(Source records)
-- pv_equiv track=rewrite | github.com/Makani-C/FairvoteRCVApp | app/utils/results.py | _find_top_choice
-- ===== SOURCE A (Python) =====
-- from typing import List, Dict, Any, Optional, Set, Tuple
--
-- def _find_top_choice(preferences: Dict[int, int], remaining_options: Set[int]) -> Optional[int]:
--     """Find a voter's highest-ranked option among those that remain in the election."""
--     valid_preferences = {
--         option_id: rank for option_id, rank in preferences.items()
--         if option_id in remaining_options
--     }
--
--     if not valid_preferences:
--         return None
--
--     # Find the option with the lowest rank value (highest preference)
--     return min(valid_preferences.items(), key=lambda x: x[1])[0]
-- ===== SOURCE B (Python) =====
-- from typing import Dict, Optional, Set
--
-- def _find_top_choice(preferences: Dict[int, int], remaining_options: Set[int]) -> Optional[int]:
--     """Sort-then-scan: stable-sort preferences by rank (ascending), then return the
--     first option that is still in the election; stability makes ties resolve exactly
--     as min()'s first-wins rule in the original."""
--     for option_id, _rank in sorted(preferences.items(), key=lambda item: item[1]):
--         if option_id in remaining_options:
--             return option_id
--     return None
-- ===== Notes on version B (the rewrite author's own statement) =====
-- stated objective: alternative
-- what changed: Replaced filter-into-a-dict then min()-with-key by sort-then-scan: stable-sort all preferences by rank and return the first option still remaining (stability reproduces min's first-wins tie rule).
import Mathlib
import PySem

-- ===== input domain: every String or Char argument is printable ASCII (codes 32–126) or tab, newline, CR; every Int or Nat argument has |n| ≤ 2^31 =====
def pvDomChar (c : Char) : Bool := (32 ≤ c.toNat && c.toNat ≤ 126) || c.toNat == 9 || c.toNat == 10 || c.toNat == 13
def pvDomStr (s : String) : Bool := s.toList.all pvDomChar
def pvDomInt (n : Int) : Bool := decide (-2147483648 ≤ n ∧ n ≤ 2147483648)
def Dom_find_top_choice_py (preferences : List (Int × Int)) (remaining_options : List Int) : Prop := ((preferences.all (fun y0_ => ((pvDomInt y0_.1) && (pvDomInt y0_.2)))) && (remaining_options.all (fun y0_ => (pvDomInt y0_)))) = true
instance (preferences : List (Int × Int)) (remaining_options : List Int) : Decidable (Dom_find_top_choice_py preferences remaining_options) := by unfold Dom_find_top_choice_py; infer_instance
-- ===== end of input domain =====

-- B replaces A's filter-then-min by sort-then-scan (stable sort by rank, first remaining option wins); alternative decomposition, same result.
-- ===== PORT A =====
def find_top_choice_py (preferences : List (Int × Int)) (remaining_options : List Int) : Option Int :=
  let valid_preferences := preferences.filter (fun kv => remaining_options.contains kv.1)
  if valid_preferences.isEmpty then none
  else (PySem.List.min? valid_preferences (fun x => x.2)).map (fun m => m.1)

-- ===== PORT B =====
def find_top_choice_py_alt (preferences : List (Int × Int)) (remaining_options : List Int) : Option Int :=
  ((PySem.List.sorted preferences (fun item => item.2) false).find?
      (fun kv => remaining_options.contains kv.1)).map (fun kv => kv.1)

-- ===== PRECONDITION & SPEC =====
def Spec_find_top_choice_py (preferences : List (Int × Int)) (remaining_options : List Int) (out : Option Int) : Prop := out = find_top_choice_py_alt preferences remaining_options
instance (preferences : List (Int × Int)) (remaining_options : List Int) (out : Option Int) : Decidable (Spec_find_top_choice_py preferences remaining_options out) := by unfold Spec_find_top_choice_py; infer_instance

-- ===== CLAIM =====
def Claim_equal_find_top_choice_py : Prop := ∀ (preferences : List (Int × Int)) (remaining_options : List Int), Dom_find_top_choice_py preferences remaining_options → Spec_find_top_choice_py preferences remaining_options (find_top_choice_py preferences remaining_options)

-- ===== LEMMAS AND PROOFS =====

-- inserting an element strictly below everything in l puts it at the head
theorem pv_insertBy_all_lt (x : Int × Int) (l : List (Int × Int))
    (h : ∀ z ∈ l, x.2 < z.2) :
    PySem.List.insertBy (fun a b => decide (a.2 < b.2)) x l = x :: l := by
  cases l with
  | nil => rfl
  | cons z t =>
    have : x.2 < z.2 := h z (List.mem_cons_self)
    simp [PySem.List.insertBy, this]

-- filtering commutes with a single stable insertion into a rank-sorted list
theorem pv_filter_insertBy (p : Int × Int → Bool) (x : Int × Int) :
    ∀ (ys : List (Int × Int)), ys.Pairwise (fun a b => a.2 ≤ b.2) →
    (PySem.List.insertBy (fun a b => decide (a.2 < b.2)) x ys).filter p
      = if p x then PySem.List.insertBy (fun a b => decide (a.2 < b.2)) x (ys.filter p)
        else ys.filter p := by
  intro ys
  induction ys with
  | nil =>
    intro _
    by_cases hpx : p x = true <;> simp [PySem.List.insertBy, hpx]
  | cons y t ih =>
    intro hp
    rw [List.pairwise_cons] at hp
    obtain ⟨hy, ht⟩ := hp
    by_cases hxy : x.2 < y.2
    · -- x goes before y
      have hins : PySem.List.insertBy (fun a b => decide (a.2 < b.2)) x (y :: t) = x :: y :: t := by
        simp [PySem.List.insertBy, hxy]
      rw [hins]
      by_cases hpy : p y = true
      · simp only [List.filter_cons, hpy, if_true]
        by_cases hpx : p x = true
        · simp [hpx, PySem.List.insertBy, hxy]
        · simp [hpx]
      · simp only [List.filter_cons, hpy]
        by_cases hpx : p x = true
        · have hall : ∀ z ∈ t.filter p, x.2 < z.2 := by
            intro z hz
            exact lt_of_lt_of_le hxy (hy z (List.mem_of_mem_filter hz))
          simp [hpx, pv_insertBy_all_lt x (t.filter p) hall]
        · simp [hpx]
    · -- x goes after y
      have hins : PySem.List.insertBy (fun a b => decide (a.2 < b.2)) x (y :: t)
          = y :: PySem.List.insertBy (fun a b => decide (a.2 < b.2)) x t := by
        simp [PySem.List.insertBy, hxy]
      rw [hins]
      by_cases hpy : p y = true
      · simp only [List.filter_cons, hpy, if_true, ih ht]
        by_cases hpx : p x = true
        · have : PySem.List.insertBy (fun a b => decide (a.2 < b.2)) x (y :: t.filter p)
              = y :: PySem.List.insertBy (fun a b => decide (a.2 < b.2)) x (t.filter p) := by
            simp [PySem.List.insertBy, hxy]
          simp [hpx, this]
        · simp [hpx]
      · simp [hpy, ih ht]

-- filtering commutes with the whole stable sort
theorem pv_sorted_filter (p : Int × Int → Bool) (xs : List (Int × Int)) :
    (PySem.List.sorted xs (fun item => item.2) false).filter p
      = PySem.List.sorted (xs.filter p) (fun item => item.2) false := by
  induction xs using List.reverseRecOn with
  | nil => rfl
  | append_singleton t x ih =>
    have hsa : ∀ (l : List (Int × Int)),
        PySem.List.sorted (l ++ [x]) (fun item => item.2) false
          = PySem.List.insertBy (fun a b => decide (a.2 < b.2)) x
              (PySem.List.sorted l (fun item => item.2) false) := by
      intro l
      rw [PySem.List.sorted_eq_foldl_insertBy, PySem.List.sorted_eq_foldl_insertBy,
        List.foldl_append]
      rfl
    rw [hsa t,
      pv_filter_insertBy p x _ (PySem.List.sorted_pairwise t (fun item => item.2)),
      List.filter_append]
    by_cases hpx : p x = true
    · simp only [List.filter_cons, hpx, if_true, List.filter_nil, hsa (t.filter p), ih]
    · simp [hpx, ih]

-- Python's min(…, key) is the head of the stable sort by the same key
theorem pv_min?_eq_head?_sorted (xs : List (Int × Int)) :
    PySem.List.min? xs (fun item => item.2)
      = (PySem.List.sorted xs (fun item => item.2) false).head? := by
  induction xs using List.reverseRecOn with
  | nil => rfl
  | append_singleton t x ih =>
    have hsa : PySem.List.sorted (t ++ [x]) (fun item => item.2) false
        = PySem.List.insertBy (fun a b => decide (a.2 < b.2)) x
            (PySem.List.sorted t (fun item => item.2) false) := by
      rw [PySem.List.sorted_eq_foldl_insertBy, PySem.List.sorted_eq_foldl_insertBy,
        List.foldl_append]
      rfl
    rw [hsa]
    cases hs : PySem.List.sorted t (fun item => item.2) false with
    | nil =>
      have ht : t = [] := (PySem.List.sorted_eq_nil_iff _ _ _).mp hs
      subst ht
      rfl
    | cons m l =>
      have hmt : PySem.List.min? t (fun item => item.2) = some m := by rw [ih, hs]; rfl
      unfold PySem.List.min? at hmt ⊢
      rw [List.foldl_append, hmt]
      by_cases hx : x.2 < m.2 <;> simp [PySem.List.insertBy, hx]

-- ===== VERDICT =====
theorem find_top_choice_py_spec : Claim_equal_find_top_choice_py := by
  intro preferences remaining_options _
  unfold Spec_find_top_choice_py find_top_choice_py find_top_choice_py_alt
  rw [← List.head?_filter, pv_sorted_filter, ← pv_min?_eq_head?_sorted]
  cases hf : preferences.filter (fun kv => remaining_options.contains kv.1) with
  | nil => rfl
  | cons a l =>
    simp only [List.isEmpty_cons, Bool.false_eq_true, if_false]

◆ **Work to complete**: Go over the data and return every line that includes the word "hall".

◆ **Solution to the exercise**:
        · have hall : ∀ z ∈ t.filter p, x.2 < z.2 := by
          simp [hpx, pv_insertBy_all_lt x (t.filter p) hall]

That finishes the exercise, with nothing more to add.